# Humidity Solarventi



## Margarida Mac (May 11, 2013)

I am considering installing a Solarventi system to combat humidity and ventilation issues when my house in the Algarve is empty. Anyone using the system able to comment on it's effectiveness?


----------



## MrBife (Jul 26, 2009)

Excellent product, if a bit expensive. It will certainly go a long way towards removing the effects but if you have major damp issues it won't remove the cause.

Have direct experience of it in several locations and it definitely works

If you were interested. you could save big money by building one yourself


----------



## canoeman (Mar 3, 2011)

Think that could well be next project family visiting shortly will solve can issue


----------



## SheilaT (May 27, 2019)

*Solarventi*



Margarida Mac said:


> I am considering installing a Solarventi system to combat humidity and ventilation issues when my house in the Algarve is empty. Anyone using the system able to comment on it's effectiveness?

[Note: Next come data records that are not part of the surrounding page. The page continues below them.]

theorem pvQ_eq (adj : List (List Int)) (n : Int) :
    ((PySem.List.pyRange 0 n 1).flatMap (fun i =>
      (PySem.List.pyRange (i+1) n 1).flatMap (fun j =>
        (PySem.List.pyRange (j+1) n 1).flatMap (fun k =>
          (PySem.List.pyRange (k+1) n 1).map (fun l => [i, j, k, l]))))).filter
      (pvCliqueCheck adj) = pvQ adj n := by
  simp only [List.filter_flatMap, List.filter_map]
  rw [pvQ]
  refine List.flatMap_congr (fun i hi => ?_)
  obtain ⟨h0, h1⟩ := (PySem.List.mem_pyRange_one).1 hi
  rw [pvErow, pv_flatMap_filter]
  refine List.flatMap_congr (fun j hj => ?_)
  obtain ⟨hj0, hj1⟩ := (PySem.List.mem_pyRange_one).1 hj
  by_cases hij : pvAdj adj i j
  · rw [if_pos hij, pvTrow,
      show pvErow adj n j = List.filter (fun k => pvAdj adj j k) (PySem.List.pyRange (j+1) n 1) from rfl,
      List.filter_filter, pv_flatMap_filter]
    refine List.flatMap_congr (fun k hk => ?_)
    obtain ⟨hk0, hk1⟩ := (PySem.List.mem_pyRange_one).1 hk
    have hci : (PySem.Set.ofList (pvErow adj n i)).contains k = pvAdj adj i k :=
      pv_contains adj n i k (by omega) (by omega)
    by_cases hik : pvAdj adj i k
    · by_cases hjk : pvAdj adj j k
      · rw [if_pos (by rw [hci]; simp [hik, hjk])]
        rw [pvQrow,
          show pvErow adj n k = List.filter (fun l => pvAdj adj k l) (PySem.List.pyRange (k+1) n 1) from rfl,
          List.filter_filter]
        refine congrArg (List.map _) ?_
        have e1 : List.filter ((pvCliqueCheck adj) ∘ fun l => [i, j, k, l])
            (PySem.List.pyRange (k+1) n 1) =
            List.filter (fun l => (pvAdj adj i l && pvAdj adj j l) && pvAdj adj k l)
              (PySem.List.pyRange (k+1) n 1) :=
          List.filter_congr (fun l hl => by
            simp only [Function.comp_apply, pvCliqueCheck, List.all_cons, List.all_nil, hij, hik, hjk]
            cases pvAdj adj i l <;> cases pvAdj adj j l <;> cases pvAdj adj k l <;> simp)
        have e2 : List.filter (fun l => ((PySem.Set.ofList (pvErow adj n i)).contains l &&
              (PySem.Set.ofList (pvErow adj n j)).contains l) && pvAdj adj k l)
            (PySem.List.pyRange (k+1) n 1) =
            List.filter (fun l => (pvAdj adj i l && pvAdj adj j l) && pvAdj adj k l)
              (PySem.List.pyRange (k+1) n 1) :=
          List.filter_congr (fun l hl => by
            obtain ⟨hl0, hl1⟩ := (PySem.List.mem_pyRange_one).1 hl
            rw [pv_contains adj n i l (by omega) (by omega),
              pv_contains adj n j l (by omega) (by omega)])
        rw [e1, e2]
      · rw [if_neg (by rw [hci]; simp [hjk])]
        rw [List.filter_eq_nil_iff.2 (fun l _ => by
          simp [pvCliqueCheck, hjk]), List.map_nil]
    · rw [if_neg (by rw [hci]; simp [hik])]
      rw [List.filter_eq_nil_iff.2 (fun l _ => by
        simp [pvCliqueCheck, hik]), List.map_nil]
  · rw [if_neg hij]
    refine List.flatMap_eq_nil_iff.2 (fun k hk => ?_)
    rw [List.filter_eq_nil_iff.2 (fun l _ => by
      simp [pvCliqueCheck, hij]), List.map_nil]

theorem pv_main (adj : List (List Int)) (max_dim : Int) :
    build_clique_complex adj max_dim = build_clique_complex_alt adj max_dim := by
  rw [pvA_eq, pvB_eq, pvT_eq, pvQ_eq]
  simp only [pvE, pvErow]

-- ===== VERDICT (by name: the statement is the Claim_ definition above) =====
theorem build_clique_complex_spec : Claim_equal_build_clique_complex := by
  intro adj max_dim _ _
  unfold Spec_build_clique_complex
  exact pv_main adj max_dim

Did you install this product and if so which company did you use? I'm trying to find someone in the western Algarve to install before next winter.


----------



## MrBife (Jul 26, 2009)

ffsolar in Aljezur (ffsolar.com) are agents but there may be others if you just contact the manufacturers and ask who distributes/installs in your area.


----------



## okemoski2 (Feb 7, 2017)

I have just seen your post regarding the Solarventi system. Just to let you know we had our system installed last year and are very happy with it so far.


----------